Résumé de la communication

Dans son célèbre ouvrage, Les Limitations internes des formalismes, paru en 1957, Jean Ladrière explorait les conséquences des théorèmes de limitation en logique mathématique, dont ceux de Gödel de 1931. Un demi-siècle plus tôt, le physiologiste Emil du Bois-Reymond présentait une liste de problèmes dont la solution, selon lui, resterait à jamais hors d’atteinte de l’homme. D’inspiration voisine, le « mystérianisme » du philosophe contemporain Colin McGinn délivre à l’égard de la conscience un verdict d’« ignorabimus » ; l’idée d’une limitation épistémique, due à notre constitution naturelle, est partagée par nombre de philosophes naturalistes. Mais c’est une troisième source d’incomplétude que je me propose d’examiner, qui découle du progrès même de nos connaissances.
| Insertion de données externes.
-- pv_equiv track=rewrite | github.com/lesnerd/Python | partition_string_labels.py | partition_string_labels
-- ===== SOURCE A (Python) =====
-- def partition_string_labels(s):
--     last_index = {c : i for i, c in enumerate(s)} # O(n) each char to its last index
--     result = []
--     size = end = 0
--     for i, c in enumerate(s): # O(n)
--         end = max(end, last_index[c]) # O(1)
--         size += 1
--
--         if i == end:
--             result.append(size)
--             size = 0
--     return result
-- ===== SOURCE B (Python) =====
-- def partition_string_labels(s):
--     result = []
--     prev = -1
--     for i in range(len(s)):
--         if set(s[:i+1]).isdisjoint(s[i+1:]):
--             result.append(i - prev)
--             prev = i
--     return result
-- ===== Notes on version B (the rewrite author's own statement) =====
-- stated objective: alternative
-- what changed: B drops the last-index dict and the running max/size state entirely: a position i ends a partition iff the prefix s[:i+1] is disjoint from the suffix s[i+1:], and partition lengths are differences of consecutive cut positions.
import Mathlib
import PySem

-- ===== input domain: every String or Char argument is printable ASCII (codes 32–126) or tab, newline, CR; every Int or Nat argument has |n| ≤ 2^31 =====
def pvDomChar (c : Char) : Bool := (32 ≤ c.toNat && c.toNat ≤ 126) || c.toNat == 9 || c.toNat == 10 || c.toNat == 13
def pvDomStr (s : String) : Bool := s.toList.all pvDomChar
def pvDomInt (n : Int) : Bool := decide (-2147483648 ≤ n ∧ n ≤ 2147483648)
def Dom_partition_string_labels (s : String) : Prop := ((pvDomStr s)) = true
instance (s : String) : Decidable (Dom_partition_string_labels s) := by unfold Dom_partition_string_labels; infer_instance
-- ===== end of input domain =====

-- B replaces A's last-index dict and running max/size counters by a direct test: position i ends a
-- partition iff the prefix s[:i+1] is disjoint from the suffix s[i+1:]; lengths are differences of cuts.
-- (objective: alternative; B is not faster)

-- ===== PORT A =====
def partition_string_labels (s : String) : List Int :=
  let cs := s.toList
  let last_index : PySem.Dict Char Int :=
    (PySem.List.enumerate cs).foldl (fun d ic => d.insert ic.2 ic.1) PySem.Dict.empty
  let st := (PySem.List.enumerate cs).foldl
    (fun (st : List Int × Int × Int) ic =>
      -- last_index[c]: the key is always present (c comes from s), so Python never raises here
      let e := max st.2.2 (last_index.getD ic.2 0)
      let size := st.2.1 + 1
      if ic.1 == e then (st.1 ++ [size], 0, e) else (st.1, size, e))
    ([], 0, 0)
  st.1

-- ===== PORT B =====
def partition_string_labels_alt (s : String) : List Int :=
  let cs := s.toList
  let st := (PySem.List.pyRange 0 (PySem.List.len cs)).foldl
    (fun (st : List Int × Int) i =>
      if PySem.Set.isdisjoint (PySem.Set.ofList (PySem.List.slice cs none (some (i + 1))))
           (PySem.List.slice cs (some (i + 1)) none)
      then (st.1 ++ [i - st.2], i) else st)
    ([], -1)
  st.1

-- ===== PRECONDITION & SPEC =====
def Spec_partition_string_labels (s : String) (out : List Int) : Prop := out = partition_string_labels_alt s
instance (s : String) (out : List Int) : Decidable (Spec_partition_string_labels s out) := by unfold Spec_partition_string_labels; infer_instance

-- ===== CLAIM (what is proved, stated in full; the proofs are below) =====
def Claim_equal_partition_string_labels : Prop := ∀ (s : String), Dom_partition_string_labels s → Spec_partition_string_labels s (partition_string_labels s)

-- ===== LEMMAS AND PROOFS =====

-- last index of c in cs as A's dict-comprehension computes it (0 if absent, never looked up then)
def lastL (cs : List Char) (c : Char) : Int :=
  (PySem.List.enumerate cs).foldl (fun a p => if p.2 == c then p.1 else a) 0

-- A's running `end` after the first i positions
def Emax (cs : List Char) (i : Nat) : Int :=
  ((cs.take i).map (lastL cs)).foldl max 0

theorem dict_fold_getD (ps : List (Int × Char)) (d : PySem.Dict Char Int) (c : Char) :
    ((ps.foldl (fun d ic => d.insert ic.2 ic.1) d).getD c 0)
      = ps.foldl (fun a p => if p.2 == c then p.1 else a) (d.getD c 0) := by
  induction ps generalizing d with
  | nil => rfl
  | cons p ps ih =>
      simp only [List.foldl_cons, ih, PySem.Dict.getD_insert]
      by_cases h : p.2 = c
      · simp [h]
      · simp [h, Ne.symm h]

theorem lastL_dict (cs : List Char) (c : Char) :
    ((PySem.List.enumerate cs).foldl (fun d ic => d.insert ic.2 ic.1) PySem.Dict.empty).getD c 0
      = lastL cs c := by
  rw [dict_fold_getD]; rfl

theorem lastL_append (cs : List Char) (x c : Char) :
    lastL (cs ++ [x]) c = if x == c then (cs.length : Int) else lastL cs c := by
  unfold lastL
  rw [PySem.List.enumerate_append]
  simp [PySem.List.enumerate]

theorem lastL_spec (cs : List Char) (c : Char) (hc : c ∈ cs) :
    ∃ m : Nat, lastL cs c = (m : Int) ∧ m < cs.length ∧ cs[m]? = some c ∧ c ∉ cs.drop (m + 1) := by
  induction cs using List.reverseRecOn with
  | nil => simp at hc
  | append_singleton ys x ih =>
      rw [lastL_append]
      by_cases hx : x = c
      · refine ⟨ys.length, by simp [hx], by simp, ?_, ?_⟩
        · subst hx; simp
        · intro hmem
          rw [show ys.length + 1 = (ys ++ [x]).length by simp] at hmem
          simp at hmem
      · have hc' : c ∈ ys := by
          rcases List.mem_append.1 hc with h | h
          · exact h
          · simp at h; exact absurd h.symm hx
        obtain ⟨m, h1, h2, h3, h4⟩ := ih hc'
        have hbeq : (x == c) = false := by simp [hx]
        refine ⟨m, by simp [hbeq, h1], by simp; omega, ?_, ?_⟩
        · rw [List.getElem?_append_left h2]; exact h3
        · rw [List.drop_append_of_le_length (by omega)]
          intro hmem
          rcases List.mem_append.1 hmem with h | h
          · exact h4 h
          · simp at h; exact hx h.symm

-- for c occurring in cs: c is absent from the suffix after i iff its last index is ≤ i
theorem lastL_le_iff (cs : List Char) (c : Char) (hc : c ∈ cs) (i : Nat) :
    c ∉ cs.drop (i + 1) ↔ lastL cs c ≤ (i : Int) := by
  obtain ⟨m, h1, h2, h3, h4⟩ := lastL_spec cs c hc
  rw [h1]
  constructor
  · intro hnm
    by_contra hgt
    push Not at hgt
    have him : i + 1 ≤ m := by exact_mod_cast hgt
    apply hnm
    have : (cs.drop (i + 1))[m - (i + 1)]? = some c := by
      rw [List.getElem?_drop]
      rw [show i + 1 + (m - (i + 1)) = m by omega]
      exact h3
    exact List.mem_of_getElem? this
  · intro hle hmem
    have hmi : m ≤ i := by exact_mod_cast hle
    apply h4
    have : cs.drop (i + 1) = (cs.drop (m + 1)).drop (i - m) := by
      rw [List.drop_drop]
      congr 1
      omega
    rw [this] at hmem
    exact List.mem_of_mem_drop hmem

theorem lastL_ge (cs : List Char) (i : Nat) (h : i < cs.length) :
    (i : Int) ≤ lastL cs cs[i] := by
  obtain ⟨m, h1, h2, h3, h4⟩ := lastL_spec cs cs[i] (List.getElem_mem h)
  rw [h1]
  by_contra hgt
  push Not at hgt
  have hmi : m + 1 ≤ i := by exact_mod_cast hgt
  apply h4
  have : (cs.drop (m + 1))[i - (m + 1)]? = some cs[i] := by
    rw [List.getElem?_drop, show m + 1 + (i - (m + 1)) = i by omega]
    exact List.getElem?_eq_getElem h
  exact List.mem_of_getElem? this

theorem foldl_max_le (l : List Int) (a b : Int) (ha : a ≤ b) (h : ∀ x ∈ l, x ≤ b) :
    l.foldl max a ≤ b := by
  induction l generalizing a with
  | nil => exact ha
  | cons x l ih => exact ih _ (max_le ha (h x (by simp))) (fun y hy => h y (by simp [hy]))

theorem le_foldl_max (l : List Int) (a x : Int) (h : x ∈ l ∨ x ≤ a) :
    x ≤ l.foldl max a := by
  induction l generalizing a with
  | nil => simpa using h
  | cons y l ih =>
      rcases h with h | h
      · rcases List.mem_cons.1 h with rfl | h
        · exact ih _ (Or.inr (le_max_right _ _))
        · exact ih _ (Or.inl h)
      · exact ih _ (Or.inr (le_trans h (le_max_left _ _)))

theorem Emax_succ (cs : List Char) (i : Nat) (h : i < cs.length) :
    Emax cs (i + 1) = max (Emax cs i) (lastL cs cs[i]) := by
  have h' : i < (List.map (lastL cs) cs).length := by simpa using h
  have ht : List.take (i + 1) (List.map (lastL cs) cs)
      = List.take i (List.map (lastL cs) cs) ++ [lastL cs cs[i]] := by
    rw [List.take_add_one, List.getElem?_eq_getElem h']
    simp
  unfold Emax
  simp only [List.map_take] at *
  rw [ht, List.foldl_append]
  simp

theorem cut_iff (cs : List Char) (i : Nat) (h : i < cs.length) :
    (Emax cs (i + 1) = (i : Int)) ↔ ∀ x ∈ cs.take (i + 1), x ∉ cs.drop (i + 1) := by
  constructor
  · intro he x hx
    have hxc : x ∈ cs := List.mem_of_mem_take hx
    have hm : lastL cs x ∈ (cs.take (i + 1)).map (lastL cs) := List.mem_map_of_mem hx
    have : lastL cs x ≤ (i : Int) := by
      have := le_foldl_max ((cs.take (i + 1)).map (lastL cs)) 0 (lastL cs x) (Or.inl hm)
      unfold Emax at he
      omega
    exact (lastL_le_iff cs x hxc i).2 this
  · intro hall
    have hub : Emax cs (i + 1) ≤ (i : Int) := by
      unfold Emax
      refine foldl_max_le _ 0 i (by positivity) ?_
      intro y hy
      obtain ⟨x, hx, rfl⟩ := List.mem_map.1 hy
      exact (lastL_le_iff cs x (List.mem_of_mem_take hx) i).1 (hall x hx)
    have hlb : (i : Int) ≤ Emax cs (i + 1) := by
      rw [Emax_succ cs i h]
      exact le_trans (lastL_ge cs i h) (le_max_right _ _)
    omega

-- main loop correspondence
theorem main_loop (cs : List Char) (k : Nat) (res : List Int) (size prev e : Int)
    (hk : k ≤ cs.length) (hsize : size = (k : Int) - 1 - prev) (he : e = Emax cs k) :
    ((PySem.List.pyRange k cs.length).foldl
      (fun (st : List Int × Int × Int) (j : Int) =>
        let e := max st.2.2 (lastL cs (PySem.List.pyGetD cs j 'a'))
        let size := st.2.1 + 1
        if j == e then (st.1 ++ [size], 0, e) else (st.1, size, e))
      (res, size, e)).1
    = ((PySem.List.pyRange k cs.length).foldl
        (fun (st : List Int × Int) i =>
          if PySem.Set.isdisjoint (PySem.Set.ofList (PySem.List.slice cs none (some (i + 1))))
               (PySem.List.slice cs (some (i + 1)) none)
          then (st.1 ++ [i - st.2], i) else st)
        (res, prev)).1 := by
  induction hfuel : cs.length - k generalizing k res size prev e with
  | zero =>
      have hke : cs.length ≤ k := by omega
      rw [PySem.List.pyRange_one_eq_nil (by exact_mod_cast hke)]
      rfl
  | succ n ih =>
      have hlt : k < cs.length := by omega
      rw [PySem.List.pyRange_one_cons (by exact_mod_cast hlt)]
      simp only [List.foldl_cons]
      have hget : PySem.List.pyGetD cs (k : Int) 'a' = cs[k] := by
        rw [PySem.List.pyGetD_natCast]
        exact List.getD_eq_getElem cs 'a' hlt
      have hE : max e (lastL cs cs[k]) = Emax cs (k + 1) := by
        rw [he, Emax_succ cs k hlt]
      have hsliceL : PySem.List.slice cs none (some ((k : Int) + 1)) = cs.take (k + 1) := by
        rw [show ((k : Int) + 1) = ((k + 1 : Nat) : Int) by push_cast; ring]
        exact PySem.List.slice_to_natCast cs (k + 1)
      have hsliceR : PySem.List.slice cs (some ((k : Int) + 1)) none = cs.drop (k + 1) := by
        rw [show ((k : Int) + 1) = ((k + 1 : Nat) : Int) by push_cast; ring]
        exact PySem.List.slice_from_natCast cs (k + 1)
      have hcast : ((k : Int) + 1) = ((k + 1 : Nat) : Int) := by push_cast; ring
      by_cases hcut : Emax cs (k + 1) = (k : Int)
      · have hA : ((k : Int) == Emax cs (k + 1)) = true := by simp [hcut]
        have hB : PySem.Set.isdisjoint (PySem.Set.ofList (PySem.List.slice cs none (some ((k : Int) + 1))))
            (PySem.List.slice cs (some ((k : Int) + 1)) none) = true := by
          rw [hsliceL, hsliceR, PySem.Set.isdisjoint_iff]
          intro x hx
          exact (cut_iff cs k hlt).1 hcut x ((PySem.Set.mem_ofList _ x).1 hx)
        simp only [hget, hE, hA, hB, if_true]
        rw [show size + 1 = (k : Int) - prev by omega]
        rw [show ((k : Int) + 1) = ((k + 1 : Nat) : Int) from hcast]
        exact ih (k + 1) (res ++ [(k : Int) - prev]) 0 (k : Int) (Emax cs (k + 1))
          (by omega) (by push_cast; omega) rfl (by omega)
      · have hA : ((k : Int) == Emax cs (k + 1)) = false := by
          simp only [beq_eq_false_iff_ne, ne_eq]
          intro hcontra
          exact hcut hcontra.symm
        have hB : PySem.Set.isdisjoint (PySem.Set.ofList (PySem.List.slice cs none (some ((k : Int) + 1))))
            (PySem.List.slice cs (some ((k : Int) + 1)) none) = false := by
          rw [hsliceL, hsliceR]
          rw [Bool.eq_false_iff]
          intro htrue
          apply hcut
          rw [cut_iff cs k hlt]
          intro x hx
          exact (PySem.Set.isdisjoint_iff _ _).1 htrue x ((PySem.Set.mem_ofList _ x).2 hx)
        simp only [hget, hE, hA, hB, Bool.false_eq_true, if_false]
        rw [show ((k : Int) + 1) = ((k + 1 : Nat) : Int) from hcast]
        exact ih (k + 1) res (size + 1) prev (Emax cs (k + 1))
          (by omega) (by push_cast; omega) rfl (by omega)

-- ===== VERDICT (by name: the statement is the Claim_ definition above) =====
theorem partition_string_labels_spec : Claim_equal_partition_string_labels := by
  intro s _
  unfold Spec_partition_string_labels partition_string_labels partition_string_labels_alt
  simp only [lastL_dict]
  rw [PySem.List.enumerate_eq_map_pyRange s.toList 'a', List.foldl_map]
  exact main_loop s.toList 0 [] 0 (-1) 0 (Nat.zero_le _) (by norm_num) rfl
theorem main_eq (s : PySem.Dict Int (List Int)) :
    ∀ (ks : List Int) (c : PySem.Set Int) (chains : List (List Int)) (fA : Nat),
    ks.Pairwise (· < ·) →
    (∀ k ∈ ks, s.contains k = true) →
    (∀ x, s.contains x = true → PySem.Set.contains c x = false → x ∈ ks) →
    (filt s c).size ≤ fA →
    cbcAMain fA (filt s c) chains = cbcBMain s ks c chains := by
  intro ks
  induction ks with
  | nil =>
    intro c chains fA _ _ hclose _
    have hkeys : (filt s c).keys = [] := by
      rw [List.eq_nil_iff_forall_not_mem]
      intro x hx
      have hc := (PySem.Dict.contains_iff_mem_keys _ _).mpr hx
      obtain ⟨h1, h2⟩ := contains_true_of_filt hc
      exact absurd (hclose x h1 h2) (List.not_mem_nil)
    rw [cbcBMain]
    cases fA with
    | zero => rw [cbcAMain]
    | succ n =>
      rw [cbcAMain, (PySem.List.min?_eq_none_iff _ _).mpr hkeys]
  | cons k ks ih =>
    intro c chains fA hPW hmem hclose hfuel
    rw [cbcBMain]
    by_cases hck : PySem.Set.contains c k = true
    · rw [if_pos hck]
      apply ih c chains fA (List.pairwise_cons.mp hPW).2
        (fun x hx => hmem x (List.mem_cons_of_mem _ hx)) _ hfuel
      intro x h1 h2
      rcases List.mem_cons.mp (hclose x h1 h2) with rfl | hx
      · rw [hck] at h2; cases h2
      · exact hx
    · rw [if_neg hck]
      simp only
      have hck' : PySem.Set.contains c k = false := by simpa using hck
      have hsk : s.contains k = true := hmem k List.mem_cons_self
      have hfk : (filt s c).contains k = true := by rw [contains_filt, hsk, hck']; rfl
      have hpos := size_pos_of_contains _ _ hfk
      cases fA with
      | zero => omega
      | succ n =>
        rw [cbcAMain]
        have hmin : PySem.List.min? (filt s c).keys (fun z => z) = some k := by
          apply min?_eq_of_unique
          · exact (PySem.Dict.contains_iff_mem_keys _ _).mp hfk
          · intro y hy
            obtain ⟨h1, h2⟩ := contains_true_of_filt
              ((PySem.Dict.contains_iff_mem_keys _ _).mpr hy)
            rcases List.mem_cons.mp (hclose y h1 h2) with rfl | hmem'
            · left; rfl
            · right; exact (List.pairwise_cons.mp hPW).1 y hmem'
        rw [hmin]
        simp only
        rw [getD_filt s c k hck', erase_filt]
        have hB1 : (filt s (PySem.Set.add c k)).size ≤ s.size := size_filt_le s _
        rw [walkL_eq s ((filt s (PySem.Set.add c k)).size) (s.size) (PySem.Set.add c k)
          (PySem.List.pyGetD (s.getD k []) 0 0) k [PySem.List.pyGetD (s.getD k []) 1 0]
          le_rfl hB1]
        simp only
        -- name the two B walks
        set W1 := cbcBWalk s.size s (PySem.Set.add c k) (PySem.List.pyGetD (s.getD k []) 0 0) k []
          with hW1
        have hshape : W1.2.1 :: W1.2.2.reverse ++ k :: [PySem.List.pyGetD (s.getD k []) 1 0]
            = (W1.2.1 :: W1.2.2.reverse) ++ [k, PySem.List.pyGetD (s.getD k []) 1 0] := by simp
        rw [hshape]
        have hmono1 : ∀ x, PySem.Set.contains (PySem.Set.add c k) x = true →
            PySem.Set.contains W1.1 x = true := by
          intro x hx
          exact bWalk_mono s _ _ _ _ _ _ hx
        have hB2 : (filt s W1.1).size ≤ s.size := size_filt_le s _
        rw [walkR_eq s ((filt s W1.1).size) (s.size) W1.1
          (PySem.List.pyGetD (s.getD k []) 1 0) k (W1.2.1 :: W1.2.2.reverse) le_rfl hB2]
        set W2 := cbcBWalk s.size s W1.1 (PySem.List.pyGetD (s.getD k []) 1 0) k [] with hW2
        have hmono2 : ∀ x, PySem.Set.contains W1.1 x = true →
            PySem.Set.contains W2.1 x = true := by
          intro x hx
          exact bWalk_mono s _ _ _ _ _ _ hx
        have hchain : (W1.2.1 :: W1.2.2.reverse) ++ k :: W2.2.2 ++ [W2.2.1]
            = W1.2.1 :: W1.2.2.reverse ++ k :: W2.2.2 ++ [W2.2.1] := by simp
        rw [hchain]
        apply ih
        · exact (List.pairwise_cons.mp hPW).2
        · exact fun x hx => hmem x (List.mem_cons_of_mem _ hx)
        · intro x h1 h2
          have hcx : PySem.Set.contains c x = false := by
            cases hcc : PySem.Set.contains c x
            · rfl
            · have : PySem.Set.contains W2.1 x = true :=
                hmono2 x (hmono1 x (set_contains_add_of _ _ _ hcc))
              rw [this] at h2; cases h2
          rcases List.mem_cons.mp (hclose x h1 hcx) with rfl | hx
          · exfalso
            have hkin : PySem.Set.contains (PySem.Set.add c x) x = true := by
              rw [set_contains_add]; simp
            have : PySem.Set.contains W2.1 x = true := hmono2 x (hmono1 x hkin)
            rw [this] at h2; cases h2
          · exact hx
        · have hle : (filt s W2.1).size ≤ (filt s (PySem.Set.add c k)).size := by
            apply size_filt_mono
            intro x hx
            exact hmono2 x (hmono1 x hx)
          have hlt := size_filt_add_lt s c k hck' hsk
          omega

theorem islands_eq (d : PySem.Dict Int (List Int)) :
    ∀ (l : List (Int × List Int)) (seen : PySem.Set (Int × Int)) (chains : List (List Int)),
    (∀ p ∈ l, d.get? p.1 = some p.2) →
    (∀ x y : Int, PySem.Set.contains seen (x, y) = true ↔ [x, y] ∈ chains) →
    ((l.filter (fun p => p.2.length == 1)).map (fun p => p.1)).foldl (cbcAIslandStep d) chains
      = (l.foldl (cbcBIslandStep d) (seen, chains)).2 := by
  intro l
  induction l with
  | nil => intro seen chains _ _; rfl
  | cons p l ihl =>
    intro seen chains hget hinv
    rw [List.foldl_cons]
    cases hl1 : (p.2.length == 1) with
    | false =>
      have hfc : List.filter (fun q => q.2.length == 1) (p :: l)
          = List.filter (fun q => q.2.length == 1) l := by
        simp [hl1]
      rw [hfc]
      have hb : cbcBIslandStep d (seen, chains) p = (seen, chains) := by
        unfold cbcBIslandStep
        rw [if_neg (by simp [hl1])]
      rw [hb]
      exact ihl seen chains (fun q hq => hget q (List.mem_cons_of_mem _ hq)) hinv
    | true =>
      have hfc : List.filter (fun q => q.2.length == 1) (p :: l)
          = p :: List.filter (fun q => q.2.length == 1) l := by
        simp [hl1]
      rw [hfc]
      simp only [List.map_cons, List.foldl_cons]
      have hgd : d.getD p.1 [] = p.2 := by
        rw [PySem.Dict.getD_eq_get?_getD, hget p List.mem_cons_self]
        rfl
      unfold cbcAIslandStep cbcBIslandStep
      rw [if_pos hl1]
      simp only [hgd]
      by_cases hcnd : PySem.List.pyGetD (d.getD (PySem.List.pyGetD p.2 0 0) []) 0 0 = p.1
      · rw [if_pos hcnd]
        by_cases hin : [p.1, PySem.List.pyGetD p.2 0 0].reverse ∈ chains
        · rw [if_pos hin]
          have hsn : PySem.Set.contains seen (PySem.List.pyGetD p.2 0 0, p.1) = true :=
            (hinv _ _).mpr (by simpa using hin)
          rw [if_neg (by
            rintro ⟨-, h2⟩
            rw [hsn] at h2
            cases h2)]
          exact ihl seen chains (fun q hq => hget q (List.mem_cons_of_mem _ hq)) hinv
        · rw [if_neg hin]
          have hsn : PySem.Set.contains seen (PySem.List.pyGetD p.2 0 0, p.1) = false := by
            cases hzz : PySem.Set.contains seen (PySem.List.pyGetD p.2 0 0, p.1)
            · rfl
            · exact absurd ((hinv _ _).mp hzz) (by simpa using hin)
          rw [if_pos ⟨hcnd, hsn⟩]
          apply ihl _ _ (fun q hq => hget q (List.mem_cons_of_mem _ hq))
          intro x y
          rw [set_contains_add]
          simp only [Bool.or_eq_true, beq_iff_eq, List.mem_append, List.mem_singleton]
          constructor
          · rintro (h | h)
            · left; exact (hinv x y).mp h
            · right
              rw [Prod.ext_iff] at h
              obtain ⟨h1, h2⟩ := h
              simp only at h1 h2
              rw [h1, h2]
          · rintro (h | h)
            · left; exact (hinv x y).mpr h
            · right
              simp only [List.cons.injEq, and_true] at h
              rw [Prod.ext_iff]
              exact ⟨h.1, h.2⟩
      · rw [if_neg hcnd, if_neg (by simp [hcnd])]
        exact ihl seen chains (fun q hq => hget q (List.mem_cons_of_mem _ hq)) hinv

-- ===== VERDICT (by name: the statement is the Claim_ definition above) =====
theorem construct_basic_chains_spec : Claim_equal_construct_basic_chains := by
  intro pairs _ hpre
  obtain ⟨hnd, -⟩ := hpre
  unfold Spec_construct_basic_chains construct_basic_chains construct_basic_chains_alt
  simp only
  have hnd' : (PySem.Dict.mk pairs).keys.Nodup := by
    rw [PySem.Dict.keys_mk]
    simpa [Function.comp] using hnd
  have hisl := islands_eq (PySem.Dict.mk pairs) pairs PySem.Set.empty []
    (fun p hp => PySem.Dict.get?_of_mem_items _ hp hnd')
    (by intro x y; simp [PySem.Set.empty, PySem.Set.contains])
  rw [← hisl]
  have hnds : (PySem.Dict.mk (pairs.filter (fun p => p.2.length == 2))).keys.Nodup := by
    rw [PySem.Dict.keys_mk]
    apply List.Nodup.sublist _ (by simpa [Function.comp] using hnd)
    exact List.filter_sublist.map _
  have hPW : (PySem.List.sorted (PySem.Dict.mk (pairs.filter (fun p => p.2.length == 2))).keys
      (fun k => k) false).Pairwise (· < ·) := by
    have h1 := PySem.List.sorted_pairwise
      (PySem.Dict.mk (pairs.filter (fun p => p.2.length == 2))).keys (fun k => k)
    have h2 : (PySem.List.sorted (PySem.Dict.mk (pairs.filter (fun p => p.2.length == 2))).keys
        (fun k => k) false).Nodup :=
      (PySem.List.sorted_perm _ _ _).nodup_iff.mpr hnds
    exact (h1.and h2).imp (fun hab => lt_of_le_of_ne hab.1 hab.2)
  have hmain := main_eq (PySem.Dict.mk (pairs.filter (fun p => p.2.length == 2)))
    (PySem.List.sorted (PySem.Dict.mk (pairs.filter (fun p => p.2.length == 2))).keys
      (fun k => k) false)
    PySem.Set.empty
    (List.foldl (cbcAIslandStep (PySem.Dict.mk pairs)) []
      (List.map (fun p => p.1) (List.filter (fun p => p.2.length == 1) pairs)))
    (PySem.Dict.mk (pairs.filter (fun p => p.2.length == 2))).size
    hPW
    (fun k hk => (PySem.Dict.contains_iff_mem_keys _ _).mpr
      ((PySem.List.mem_sorted _ _ _ _).mp hk))
    (fun x hx _ => (PySem.List.mem_sorted _ _ _ _).mpr
      ((PySem.Dict.contains_iff_mem_keys _ _).mp hx))
    (by rw [filt_empty])
  rw [filt_empty] at hmain
  exact hmain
Pour Popper, un autre auteur cher à Ladrière, il était clair que la résolution d’un problème ne met pas un terme à l’enquête : de nouveaux problèmes naissent à tout moment. Le sentiment prévaut pourtant aujourd'hui que les disciplines scientifiques tendent vers la complétude : non que chacune parvienne, dans un temps fini, à une théorie unifiée, maîtrisable en principe par un individu (un idéal abandonné depuis longtemps), mais qu’elle se rapproche de la situation dans laquelle aucune question propre à la discipline considérée reste sans réponse. Or, même si c’était le cas, le savoir progresse précisément en repoussant les frontières des disciplines et en créant de nouvelles configurations disciplinaires, dotées de nouveaux concepts. L’ignorance, à chaque stade de l’histoire des sciences, n’est pas seulement celle des réponses à certaines questions formulables dans les langages disponibles, ceux des disciplines du moment : elle est aussi celle des langages associés aux configurations aptes à faire progresser notre compréhension des phénomènes.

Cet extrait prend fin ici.